La experiencia de mi hermano.

            Yo le di la instrucción y la capacitación que pude, y lo envié a llamar a los posibles clientes –a que les vendiera espacios publicitarios en nuestras revistas. Sin embargo, luego de varios días, o quizá de varias semanas, él no logró nada. Yo sabía que él no había tenido nada de experiencia en este campo, así que decidí llevarlo conmigo –para que viera la forma en la que yo hablaba con los posibles clientes. Decidí que debíamos visitar a alguien a quien yo no conociera previamente.

            La cuenta de los tractores J. I. Case recién se habían cambiado a una nueva agencia, con la cual yo no había negociado. Decidí hacer la visita en esta agencia. Afortunadamente era uno de mis días “laborales”, a eso de las 10:30 a.m.

Yo quería darle un buen ejemplo a Russell. Quería mostrarle cómo se hacía. Así que fuimos juntos a la oficina. Con mucha dignidad me acerqué a la recepcionista.

            “Dígale al Sr. Blank que el Sr. Armstrong está aquí para verlo” dije con un tono positivo. Ya me había dado cuenta que este tipo de actitud, usualmente me llevaba directo con la persona que buscaba.

            El agente salió al área de recepción con mi tarjeta en la mano. Yo le había mandado esa tarjeta de presentación con la secretaria.

            “¿A qué diarios bancarios representa?” me preguntó.

            “A los nueve más grandes –todos los cuales son dignos de consideración” contesté rápida y positivamente. Casi con un tono de autoridad.
 
            “Bien,” dijo él, “pase.”

            En su oficina, yo me lancé inmediatamente a la situación que mis estudios habían descubierto. Coloqué en su escritorio una pila de cuestionarios que había hecho a los banqueros y a los distribuidores de tractores. Además, saqué de mi portafolio las clasificaciones y los resúmenes de mis estudios.

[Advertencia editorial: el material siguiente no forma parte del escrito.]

-- pv_equiv track=rewrite | github.com/vidstige/aoc | 2017/22.py | grid2lines
-- ===== SOURCE A (Python) =====
-- def grid2lines(grid, p=None):
--     max_x = max(x for x, y in grid)
--     max_y = max(y for x, y in grid)
--     min_x = min(x for x, y in grid)
--     min_y = min(y for x, y in grid)
--     lines = []
--     for y in range(min_y, max_y + 1):
--         line = []
--         for x in range(min_x, max_x + 1):
--             if p == (x, y):
--                 line.append('O')
--             else:
--                 line.append('#' if (x, y) in grid else '.')
--         lines.append(' '.join(line))
--     return lines
-- ===== SOURCE B (Python) =====
-- def grid2lines(grid, p=None):
--     max_x = max(x for x, y in grid)
--     max_y = max(y for x, y in grid)
--     min_x = min(x for x, y in grid)
--     min_y = min(y for x, y in grid)
--     width = max_x - min_x + 1
--     height = max_y - min_y + 1
--     canvas = [['.'] * width for _ in range(height)]
--     for x, y in grid:
--         canvas[y - min_y][x - min_x] = '#'
--     if p is not None:
--         x, y = p
--         if min_x <= x <= max_x and min_y <= y <= max_y:
--             canvas[y - min_y][x - min_x] = 'O'
--     return [' '.join(row) for row in canvas]
-- ===== Notes on version B (the rewrite author's own statement) =====
-- stated objective: faster
-- what changed: Instead of scanning every cell of the bounding box and doing a linear membership test in grid for each (O(area*n)), B allocates a '.'-filled canvas and makes one pass over the point list marking '#', then overwrites p's cell with 'O' if it is in range.
import Mathlib
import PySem

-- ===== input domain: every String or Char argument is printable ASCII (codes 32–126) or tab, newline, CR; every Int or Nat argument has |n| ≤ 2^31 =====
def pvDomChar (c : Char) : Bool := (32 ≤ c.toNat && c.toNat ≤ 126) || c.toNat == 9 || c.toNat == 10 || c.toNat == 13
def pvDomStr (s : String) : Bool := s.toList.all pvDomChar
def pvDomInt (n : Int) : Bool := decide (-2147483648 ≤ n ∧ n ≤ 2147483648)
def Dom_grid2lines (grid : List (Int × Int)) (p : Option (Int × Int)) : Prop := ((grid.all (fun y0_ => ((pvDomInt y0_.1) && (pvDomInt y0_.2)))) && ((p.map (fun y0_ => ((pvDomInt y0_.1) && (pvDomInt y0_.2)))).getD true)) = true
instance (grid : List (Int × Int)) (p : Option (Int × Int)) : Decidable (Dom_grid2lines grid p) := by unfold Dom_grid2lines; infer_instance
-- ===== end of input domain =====

-- B replaces A's per-cell linear membership scan over the whole bounding box by a '.'-filled
-- canvas marked in one pass over the point list ('#'), with p's cell overwritten last ('O').

-- ===== PORT A =====
def grid2lines (grid : List (Int × Int)) (p : Option (Int × Int)) : List String :=
  let max_x := (PySem.List.max? (grid.map Prod.fst) (fun v => v)).getD 0
  let max_y := (PySem.List.max? (grid.map Prod.snd) (fun v => v)).getD 0
  let min_x := (PySem.List.min? (grid.map Prod.fst) (fun v => v)).getD 0
  let min_y := (PySem.List.min? (grid.map Prod.snd) (fun v => v)).getD 0
  (PySem.List.pyRange min_y (max_y + 1) 1).foldl (fun lines y =>
    let line := (PySem.List.pyRange min_x (max_x + 1) 1).foldl (fun line x =>
      line ++ [if p = some (x, y) then "O"
               else if (x, y) ∈ grid then "#" else "."]) []
    lines ++ [PySem.Str.join " " line]) []

-- ===== PORT B =====
-- one marking step: canvas[y - min_y][x - min_x] = "#"
def pvMark (min_x min_y : Int) (cv : List (List String)) (q : Int × Int) : List (List String) :=
  cv.modify ((q.2 - min_y).toNat) (fun row => row.set ((q.1 - min_x).toNat) "#")

def grid2lines_alt (grid : List (Int × Int)) (p : Option (Int × Int)) : List String :=
  let max_x := (PySem.List.max? (grid.map Prod.fst) (fun v => v)).getD 0
  let max_y := (PySem.List.max? (grid.map Prod.snd) (fun v => v)).getD 0
  let min_x := (PySem.List.min? (grid.map Prod.fst) (fun v => v)).getD 0
  let min_y := (PySem.List.min? (grid.map Prod.snd) (fun v => v)).getD 0
  let width := (max_x - min_x + 1).toNat
  let height := (max_y - min_y + 1).toNat
  let canvas0 := List.replicate height (List.replicate width ".")
  let canvas1 := grid.foldl (pvMark min_x min_y) canvas0
  let canvas2 := match p with
    | none => canvas1
    | some (x, y) =>
      if min_x ≤ x ∧ x ≤ max_x ∧ min_y ≤ y ∧ y ≤ max_y then
        canvas1.modify ((y - min_y).toNat) (fun row => row.set ((x - min_x).toNat) "O")
      else canvas1
  canvas2.map (fun row => PySem.Str.join " " row)

-- ===== PRECONDITION & SPEC =====
-- Pre_ excludes the empty list, on which Python's max() raises ValueError (both A and B raise there).
def Pre_grid2lines (grid : List (Int × Int)) (p : Option (Int × Int)) : Prop := grid ≠ []
instance (grid : List (Int × Int)) (p : Option (Int × Int)) : Decidable (Pre_grid2lines grid p) := by unfold Pre_grid2lines; infer_instance
def pvWitness_grid2lines : (List (Int × Int)) × (Option (Int × Int)) := ([(0, 0), (2, 1)], some (1, 1))

def Spec_grid2lines (grid : List (Int × Int)) (p : Option (Int × Int)) (out : List String) : Prop := out = grid2lines_alt grid p
instance (grid : List (Int × Int)) (p : Option (Int × Int)) (out : List String) : Decidable (Spec_grid2lines grid p out) := by unfold Spec_grid2lines; infer_instance

-- ===== CLAIM (what is proved, stated in full; the proofs are below) =====
def Claim_equal_grid2lines : Prop := ∀ (grid : List (Int × Int)) (p : Option (Int × Int)), Dom_grid2lines grid p → Pre_grid2lines grid p → Spec_grid2lines grid p (grid2lines grid p)

-- ===== LEMMAS AND PROOFS =====

-- flattened cell access
def pvCell (cv : List (List String)) (r c : Nat) : Option String :=
  cv[r]?.bind (fun row => row[c]?)

theorem pvCell_modify_set (cv : List (List String)) (W R C r c : Nat) (v : String)
    (hrow : ∀ (i : Nat) (row : List String), cv[i]? = some row → row.length = W) :
    pvCell (cv.modify R (fun row => row.set C v)) r c =
      if R = r ∧ C = c ∧ r < cv.length ∧ c < W then some v
      else pvCell cv r c := by
  unfold pvCell
  rw [List.getElem?_modify]
  by_cases hr : R = r
  · subst hr
    cases hcv : cv[R]? with
    | none =>
      have h1 : ¬ R < cv.length := by simpa [List.getElem?_eq_none_iff] using hcv
      simp [hcv, h1]
    | some row =>
      have hRlt : R < cv.length := by
        by_contra h
        rw [List.getElem?_eq_none_iff.mpr (by omega)] at hcv; cases hcv
      have hlen : row.length = W := hrow R row hcv
      simp only [hcv, if_true, Option.map_eq_map, Option.map_some, Option.bind_some, true_and]
      rw [List.getElem?_set]
      by_cases hc : C = c
      · subst hc
        by_cases hclt : C < W
        · simp [hclt, hRlt, hlen]
        · simp [hclt, hRlt, hlen, List.getElem?_eq_none_iff.mpr (by omega : row.length ≤ C)]
      · simp [hc]
  · simp only [hr]
    cases hcv : cv[r]? with
    | none => simp
    | some row => simp [hr]

theorem pvRows_modify_set (cv : List (List String)) (R C : Nat) (v : String) (W : Nat)
    (hrow : ∀ (i : Nat) (row : List String), cv[i]? = some row → row.length = W) :
    ∀ (i : Nat) (row : List String), (cv.modify R (fun row => row.set C v))[i]? = some row → row.length = W := by
  intro i row h
  rw [List.getElem?_modify] at h
  cases hcv : cv[i]? with
  | none => simp [hcv] at h
  | some row0 =>
    simp only [hcv, Option.map_some, Option.some_inj] at h
    have h0 := hrow i row0 hcv
    by_cases hR : R = i <;> simp [hR] at h <;> simp [← h, List.length_set, h0]

theorem pvMark_length (min_x min_y : Int) (pts : List (Int × Int)) (cv : List (List String)) :
    (pts.foldl (pvMark min_x min_y) cv).length = cv.length := by
  induction pts generalizing cv with
  | nil => rfl
  | cons q t ih => simp [List.foldl_cons, ih, pvMark]

theorem pvMark_rows (min_x min_y : Int) (pts : List (Int × Int)) (cv : List (List String)) (W : Nat)
    (hrow : ∀ (i : Nat) (row : List String), cv[i]? = some row → row.length = W) :
    ∀ (i : Nat) (row : List String), (pts.foldl (pvMark min_x min_y) cv)[i]? = some row → row.length = W := by
  induction pts generalizing cv with
  | nil => exact hrow
  | cons q t ih => exact ih _ (pvRows_modify_set cv _ _ _ _ hrow)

Él quedó tremendamente impresionado.

          “Sr. Armstrong,” dijo luego de haber revisado el material, “me pregunto si usted podría prepararme un informe que incluya las circulaciones, los tamaños de página, las tarifas, etcétera, de sus publicaciones”.

            “Ya los tengo aquí –preparados para usted” le dije a la vez que se los entregaba.

            Él me pidió que le preparara algunos otros informes. Yo busqué entre mi portafolio y se los entregué.

            Él me pidió que le enviara muestras de cada una de las revistas. De igual forma, yo fui a mi portafolio y se las entregué.

            “Bien,” dijo finalmente, “creo que esto cubre todo. Ahora, dígame Sr. Armstrong –veo que usted conoce este problema a profundidad y que conoce sus propias publicaciones. ¿Qué aconseja usted para esta cuenta de J. I. Case –qué revistas y cuánto espacio debe usar para alcanzar su objetivo con los banqueros?”
            “No deben usar nada más que páginas completas” dije con un tono de autoridad, “y deben usar las nueve publicaciones para alcanzar una circulación nacional; porque la distribución de J. I. Case es nacional. Además, deberían usar esto en cada edición, en un plan anual, porque ellos tienen un problema de educación, el cual requerirá de constantes anuncios educativos durante un extenso período de tiempo. Lo que se pretende es cambiar la actitud de los banqueros respecto a la agricultura mecanizada. Eso es un gran reto. Solamente puede lograrse con grandes espacios y requerirá tiempo. Y aquí tengo para usted la información y los argumentos que debe incorporar en sus anuncios a fin de convencer a los banqueros. Estos son hechos que los convencerán, si se los presenta constantemente en un espacio importante.”

            Le entregué el informe mecanografiado de los hechos y de los argumentos que mis estudios y mis entrevistas me habían revelado. Él nos dio las gracias y partimos.

Un contrato que rompió récord.

            Ya en el vestíbulo, de camino al elevador, le pregunté a Russell: “¿Crees que nos quedaremos en la lista de J. I. Case para los años próximos?”

            “Hombre,” dijo Russell, “claro que sí. Vaya, creo que él hará justo lo que le recomendaste. Creo que lo tenías literalmente ‘comiendo de tu mano'.”

            “Bien, ¿te ayudó esa experiencia, Russ?”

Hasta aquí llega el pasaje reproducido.